** Opening Data to examine block **

-- pv_equiv track=rewrite | github.com/jaredgk/PPP | pgpipe/ima_to_treemix.py | getVariantSites
-- ===== SOURCE A (Python) =====
-- def getVariantSites(seq_list):
--     idx = []
--     for i in range(len(seq_list[0])):
--         first_base = seq_list[0][i]
--         for j in range(1,len(seq_list)):
--             cur_base = seq_list[j][i]
--             if first_base != cur_base:
--                 idx.append(i)
--                 break
--     return idx
-- ===== SOURCE B (Python) =====
-- def getVariantSites(seq_list):
--     return [i for i, col in enumerate(zip(*seq_list)) if len(set(col)) > 1]
-- ===== Notes on version B (the rewrite author's own statement) =====
-- stated objective: idiomatic
-- what changed: B transposes the sequences with zip(*seq_list) and flags each column whose set of bases has more than one element, replacing A's explicit double loop with compare-to-first and break.
-- outside the precondition, e.g. on getVariantSites([]): A raises IndexError, B returns []; on getVariantSites(['ab', 'b']): A raises IndexError, B returns [0]; on getVariantSites(['ab', 'cd', 'x']): A returns [0, 1], B returns [0]
import Mathlib
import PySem

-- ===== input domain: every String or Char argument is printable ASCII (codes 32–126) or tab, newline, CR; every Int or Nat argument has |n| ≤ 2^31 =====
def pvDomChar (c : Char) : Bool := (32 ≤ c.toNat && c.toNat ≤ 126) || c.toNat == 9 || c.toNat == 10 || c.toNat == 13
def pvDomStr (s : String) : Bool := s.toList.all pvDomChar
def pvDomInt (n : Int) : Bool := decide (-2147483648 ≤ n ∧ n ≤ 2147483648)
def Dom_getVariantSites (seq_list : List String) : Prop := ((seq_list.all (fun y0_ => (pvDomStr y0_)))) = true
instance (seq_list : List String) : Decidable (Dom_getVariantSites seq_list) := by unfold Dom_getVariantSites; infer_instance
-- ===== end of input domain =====

-- B replaces A's explicit double loop (compare to first row, break at first mismatch) by
-- transposing with zip(*seq_list) and flagging columns whose set of bases has more than one
-- element; same cost, more idiomatic.

-- ===== PORT A =====
-- the inner 'for j in range(1, len(seq_list))' with its break: true = a mismatch was found
def pvInnerA (seq_list : List String) (first_base : Char) (i : Int) : List Int → Bool
  | [] => false
  | j :: rest =>
      let cur_base := (PySem.Str.pyGet? ((PySem.List.pyGet? seq_list j).getD "") i).getD ' '
      if first_base ≠ cur_base then true else pvInnerA seq_list first_base i rest

def getVariantSites (seq_list : List String) : List Int :=
  let s0 := (PySem.List.pyGet? seq_list 0).getD ""   -- seq_list[0]; Pre_ excludes the raise
  (PySem.List.pyRange 0 (PySem.Str.len s0) 1).foldl
    (fun idx i =>
      let first_base := (PySem.Str.pyGet? s0 i).getD ' '
      if pvInnerA seq_list first_base i
          (PySem.List.pyRange 1 (Int.ofNat seq_list.length) 1) then idx ++ [i] else idx)
    []

-- ===== PORT B =====
-- zip(*rows): columns until the shortest row is exhausted (first row split off structurally)
def pvColsGo : List Char → List (List Char) → List (List Char)
  | [], _ => []
  | c :: cs, rest =>
      if rest.any (fun r => r.isEmpty) then []
      else (c :: rest.map (fun r => r.headD ' ')) :: pvColsGo cs (rest.map (fun r => r.tail))

def pvCols (rows : List (List Char)) : List (List Char) :=
  match rows with
  | [] => []
  | r0 :: rest => pvColsGo r0 rest

def getVariantSites_alt (seq_list : List String) : List Int :=
  (PySem.List.enumerate (pvCols (seq_list.map String.toList))).filterMap
    (fun p => if 1 < (PySem.Set.ofList p.2).length then some p.1 else none)

-- ===== PRECONDITION & SPEC =====
-- Pre_ excludes the empty list (A raises IndexError) and lists with a row shorter than the
-- first row: on those A either raises IndexError or, when its inner loop happens to break
-- before reaching the short row, returns a value that is an accident of iteration order.
def Pre_getVariantSites (seq_list : List String) : Prop :=
  seq_list ≠ [] ∧ ∀ s ∈ seq_list, (seq_list.headD "").toList.length ≤ s.toList.length
instance (seq_list : List String) : Decidable (Pre_getVariantSites seq_list) := by
  unfold Pre_getVariantSites; infer_instance

def pvWitness_getVariantSites : List String := ["ACGT", "AGGT", "ACGTT"]

def Spec_getVariantSites (seq_list : List String) (out : List Int) : Prop := out = getVariantSites_alt seq_list
instance (seq_list : List String) (out : List Int) : Decidable (Spec_getVariantSites seq_list out) := by unfold Spec_getVariantSites; infer_instance

-- ===== CLAIM (what is proved, stated in full; the proofs are below) =====
def Claim_equal_getVariantSites : Prop := ∀ (seq_list : List String), Dom_getVariantSites seq_list → Pre_getVariantSites seq_list → Spec_getVariantSites seq_list (getVariantSites seq_list)

-- ===== LEMMAS AND PROOFS =====

-- the inner loop of A is an 'any' over its j-list
theorem pvInnerA_eq_any (sl : List String) (fb : Char) (i : Int) (js : List Int) :
    pvInnerA sl fb i js
      = js.any (fun j => fb ≠ (PySem.Str.pyGet? ((PySem.List.pyGet? sl j).getD "") i).getD ' ') := by
  induction js with
  | nil => rfl
  | cons j rest ih =>
      simp only [pvInnerA, List.any_cons, ih]
      generalize ((PySem.Str.pyGet? ((PySem.List.pyGet? sl j).getD "") i).getD ' ') = cb
      by_cases h : fb = cb <;> simp [h]

-- zip(*rows) column characterisation when every other row is at least as long as the first
theorem pvColsGo_spec (r0 : List Char) :
    ∀ rs : List (List Char), (∀ r ∈ rs, r0.length ≤ r.length) →
    pvColsGo r0 rs
      = (List.range r0.length).map
          (fun k => r0.getD k ' ' :: rs.map (fun r => r.getD k ' ')) := by
  induction r0 with
  | nil => intro rs _; simp [pvColsGo]
  | cons c cs ih =>
      intro rs h
      have hne : rs.any (fun r => r.isEmpty) = false := by
        simp only [List.any_eq_false]
        intro r hr
        have := h r hr
        cases r with
        | nil => simp at this
        | cons _ _ => simp
      have hlen : ∀ r ∈ rs.map List.tail, cs.length ≤ r.length := by
        intro r hr
        obtain ⟨r', hr', rfl⟩ := List.mem_map.mp hr
        have := h r' hr'
        cases r' <;> simp_all
      simp only [pvColsGo, hne, Bool.false_eq_true, if_false, ih _ hlen, List.map_map]
      rw [List.length_cons, List.range_succ_eq_map, List.map_cons, List.map_map]
      congr 1
      · congr 1
        apply List.map_congr_left
        intro r _
        cases r <;> rfl
      · apply List.map_congr_left
        intro k _
        congr 1
        apply List.map_congr_left
        intro r _
        cases r <;> rfl

-- filterMap with an if is filter-then-map
theorem filterMap_if_eq {α β : Type} (q : α → Prop) [DecidablePred q] (g : α → β) (l : List α) :
    l.filterMap (fun x => if q x then some (g x) else none) = (l.filter (fun x => decide (q x))).map g := by
  induction l with
  | nil => rfl
  | cons x xs ih =>
      by_cases h : q x <;> simp [h, ih]

-- enumerate of a map over range
theorem enumerate_map_range {α : Type} (f : Nat → α) (n : Nat) :
    PySem.List.enumerate ((List.range n).map f)
      = (List.range n).map (fun (k : Nat) => ((k : Int), f k)) := by
  induction n with
  | zero => rfl
  | succ m ih =>
      rw [List.range_succ]
      simp only [List.map_append, List.map_singleton]
      rw [PySem.List.enumerate_append]
      simp [ih, PySem.List.enumerate]

-- a nodup-free cardinality fact: two distinct members force length > 1
theorem one_lt_length_of_two_mem {α : Type} {s : List α} {a c : α}
    (ha : a ∈ s) (hc : c ∈ s) (hne : a ≠ c) : 1 < s.length := by
  match s with
  | [] => simp at ha
  | [x] =>
      simp only [List.mem_singleton] at ha hc
      exact absurd (ha.trans hc.symm) hne
  | x :: y :: t => simp only [List.length_cons]; omega

-- |set(a :: l)| > 1  ↔  some element of l differs from a
theorem set_card_gt_one (a : Char) (l : List Char) :
    (1 < (PySem.Set.ofList (a :: l)).length) ↔ ∃ c ∈ l, c ≠ a := by
  constructor
  · intro h
    by_contra hall
    push Not at hall
    have hsub : ∀ x ∈ PySem.Set.ofList (a :: l), x = a := by
      intro x hx
      rcases List.mem_cons.mp ((PySem.Set.mem_ofList _ _).mp hx) with h1 | h2
      · exact h1
      · exact hall x h2
    have hnd := PySem.Set.nodup_ofList (a :: l)
    revert h hsub hnd
    cases hs : PySem.Set.ofList (a :: l) with
    | nil => intro h _ _; simp at h
    | cons x s' =>
        cases s' with
        | nil => intro h _ _; simp at h
        | cons y t =>
            intro h hsub hnd
            have hx := hsub x (by simp)
            have hy := hsub y (by simp)
            have hxy : x ≠ y := by
              have := (List.nodup_cons.mp hnd).1
              intro he; exact this (he ▸ List.mem_cons_self)
            exact hxy (hx.trans hy.symm)
  · rintro ⟨c, hc, hne⟩
    exact one_lt_length_of_two_mem
      ((PySem.Set.mem_ofList _ _).mpr List.mem_cons_self)
      ((PySem.Set.mem_ofList _ _).mpr (List.mem_cons_of_mem _ hc))
      (fun he => hne he.symm)

-- the inner loop equals the "column set has >1 element" test, column by column
theorem inner_eq_set (s : String) (rest : List String)
    (hlen : ∀ s' ∈ s :: rest, s.toList.length ≤ s'.toList.length)
    (k : Nat) (hk : k < s.toList.length) :
    pvInnerA (s :: rest) ((s.toList[k]?).getD ' ') ((k : Nat) : Int)
        (PySem.List.pyRange 1 (Int.ofNat (s :: rest).length) 1)
      = decide (1 < (PySem.Set.ofList
          (s.toList.getD k ' ' :: (rest.map String.toList).map (fun r => r.getD k ' '))).length) := by
  have hfb : (s.toList[k]?).getD ' ' = s.toList.getD k ' ' := List.getD_eq_getElem?_getD.symm
  rw [pvInnerA_eq_any, hfb, Bool.eq_iff_iff, decide_eq_true_iff, set_card_gt_one]
  simp only [List.any_eq_true, PySem.List.mem_pyRange_one, decide_eq_true_eq]
  constructor
  · rintro ⟨j, ⟨h1, h2⟩, hdiff⟩
    have hlt : (j - 1).toNat < rest.length := by
      simp only [List.length_cons, Int.ofNat_eq_natCast] at h2; omega
    have hj : j = (((j - 1).toNat + 1 : Nat) : Int) := by omega
    rw [hj, PySem.List.pyGet?_natCast] at hdiff
    have hget : (s :: rest)[(j - 1).toNat + 1]? = some rest[(j - 1).toNat] := by
      simp
    rw [hget, Option.getD_some, PySem.Str.pyGet?_natCast] at hdiff
    have hklt : k < (rest[(j - 1).toNat]).toList.length :=
      lt_of_lt_of_le hk (hlen _ (List.mem_cons_of_mem _ (List.getElem_mem _)))
    rw [List.getElem?_eq_getElem hklt, Option.getD_some] at hdiff
    refine ⟨rest[(j - 1).toNat].toList.getD k ' ',
      List.mem_map.mpr ⟨rest[(j - 1).toNat].toList,
        List.mem_map.mpr ⟨rest[(j - 1).toNat], List.getElem_mem _, rfl⟩, rfl⟩, ?_⟩
    rw [List.getD_eq_getElem?_getD, List.getElem?_eq_getElem hklt, Option.getD_some]
    exact fun he => hdiff he.symm
  · rintro ⟨c, hc, hne⟩
    obtain ⟨r, hr, rfl⟩ := List.mem_map.mp hc
    obtain ⟨s', hs', rfl⟩ := List.mem_map.mp hr
    obtain ⟨t, hT, rfl⟩ := List.getElem_of_mem hs'
    refine ⟨((t + 1 : Nat) : Int), ⟨by omega, by simp only [List.length_cons, Int.ofNat_eq_natCast]; omega⟩, ?_⟩
    rw [PySem.List.pyGet?_natCast]
    have hget : (s :: rest)[t + 1]? = some rest[t] := by
      simp [List.getElem?_eq_getElem hT]
    rw [hget, Option.getD_some, PySem.Str.pyGet?_natCast]
    have hklt : k < (rest[t]).toList.length :=
      lt_of_lt_of_le hk (hlen _ (List.mem_cons_of_mem _ (List.getElem_mem _)))
    rw [List.getElem?_eq_getElem hklt, Option.getD_some]
    rw [List.getD_eq_getElem?_getD, List.getElem?_eq_getElem hklt, Option.getD_some] at hne
    exact fun he => hne he.symm

-- ===== VERDICT (by name: the statement is the Claim_ definition above) =====
theorem getVariantSites_spec : Claim_equal_getVariantSites := by
  intro seq_list _ hpre
  obtain ⟨hne, hlen⟩ := hpre
  unfold Spec_getVariantSites
  cases seq_list with
  | nil => exact absurd rfl hne
  | cons s rest =>
      simp only [List.headD_cons] at hlen
      -- A side: foldl-with-append = filter over the index range
      have hs0 : (PySem.List.pyGet? (s :: rest) 0).getD "" = s := by simp [PySem.List.pyGet?, PySem.List.pyIdx?]
      have hA : getVariantSites (s :: rest)
          = ((List.range s.toList.length).filter (fun k =>
              pvInnerA (s :: rest) ((s.toList[k]?).getD ' ') ((k : Nat) : Int)
                (PySem.List.pyRange 1 (Int.ofNat (s :: rest).length) 1))).map
              (fun (k : Nat) => ((k : Nat) : Int)) := by
        unfold getVariantSites
        simp only [hs0, PySem.Str.len_eq, PySem.List.pyRange_zero_natCast, List.foldl_map]
        rw [PySem.List.foldl_append_if
          (fun (k : Nat) => pvInnerA (s :: rest) ((PySem.Str.pyGet? s ((k : Nat) : Int)).getD ' ')
            ((k : Nat) : Int) (PySem.List.pyRange 1 (Int.ofNat (s :: rest).length) 1))
          (fun (k : Nat) => ((k : Nat) : Int))]
        simp only [List.nil_append, PySem.Str.pyGet?_natCast]
      -- B side: columns of the transpose, enumerated and filtered
      have hlen' : ∀ r ∈ rest.map String.toList, s.toList.length ≤ r.length := by
        intro r hr
        obtain ⟨s', hs', rfl⟩ := List.mem_map.mp hr
        exact hlen s' (List.mem_cons_of_mem _ hs')
      have hB : getVariantSites_alt (s :: rest)
          = ((List.range s.toList.length).filter (fun k =>
              decide (1 < (PySem.Set.ofList
                (s.toList.getD k ' ' :: (rest.map String.toList).map (fun r => r.getD k ' '))).length))).map
              (fun (k : Nat) => ((k : Nat) : Int)) := by
        unfold getVariantSites_alt
        have hmap : (s :: rest).map String.toList = s.toList :: rest.map String.toList := rfl
        rw [hmap]
        show (PySem.List.enumerate (pvColsGo s.toList (rest.map String.toList))).filterMap _ = _
        rw [pvColsGo_spec _ _ hlen', enumerate_map_range,
          filterMap_if_eq (fun p : Int × List Char => 1 < (PySem.Set.ofList p.2).length) (fun p => p.1),
          List.filter_map, List.map_map]
        rfl
      rw [hA, hB]
      congr 1
      apply List.filter_congr
      intro k hk
      exact inner_eq_set s rest hlen k (List.mem_range.mp hk)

** Closing Data to examine block **

**Try it:**
All lines above from the one with "simp [List.getElem?_eq_getElem hT]" to the one with "have hs0 : (PySem.List.pyGet?", inclusive, should be copied exactly, and no other lines.

**Result for this exercise:**
      simp [List.getElem?_eq_getElem hT]
    rw [hget, Option.getD_some, PySem.Str.pyGet?_natCast]
    have hklt : k < (rest[t]).toList.length :=
      lt_of_lt_of_le hk (hlen _ (List.mem_cons_of_mem _ (List.getElem_mem _)))
    rw [List.getElem?_eq_getElem hklt, Option.getD_some]
    rw [List.getD_eq_getElem?_getD, List.getElem?_eq_getElem hklt, Option.getD_some] at hne
    exact fun he => hne he.symm

-- ===== VERDICT (by name: the statement is the Claim_ definition above) =====
theorem getVariantSites_spec : Claim_equal_getVariantSites := by
  intro seq_list _ hpre
  obtain ⟨hne, hlen⟩ := hpre
  unfold Spec_getVariantSites
  cases seq_list with
  | nil => exact absurd rfl hne
  | cons s rest =>
      simp only [List.headD_cons] at hlen
      -- A side: foldl-with-append = filter over the index range
      have hs0 : (PySem.List.pyGet? (s :: rest) 0).getD "" = s := by simp [PySem.List.pyGet?, PySem.List.pyIdx?]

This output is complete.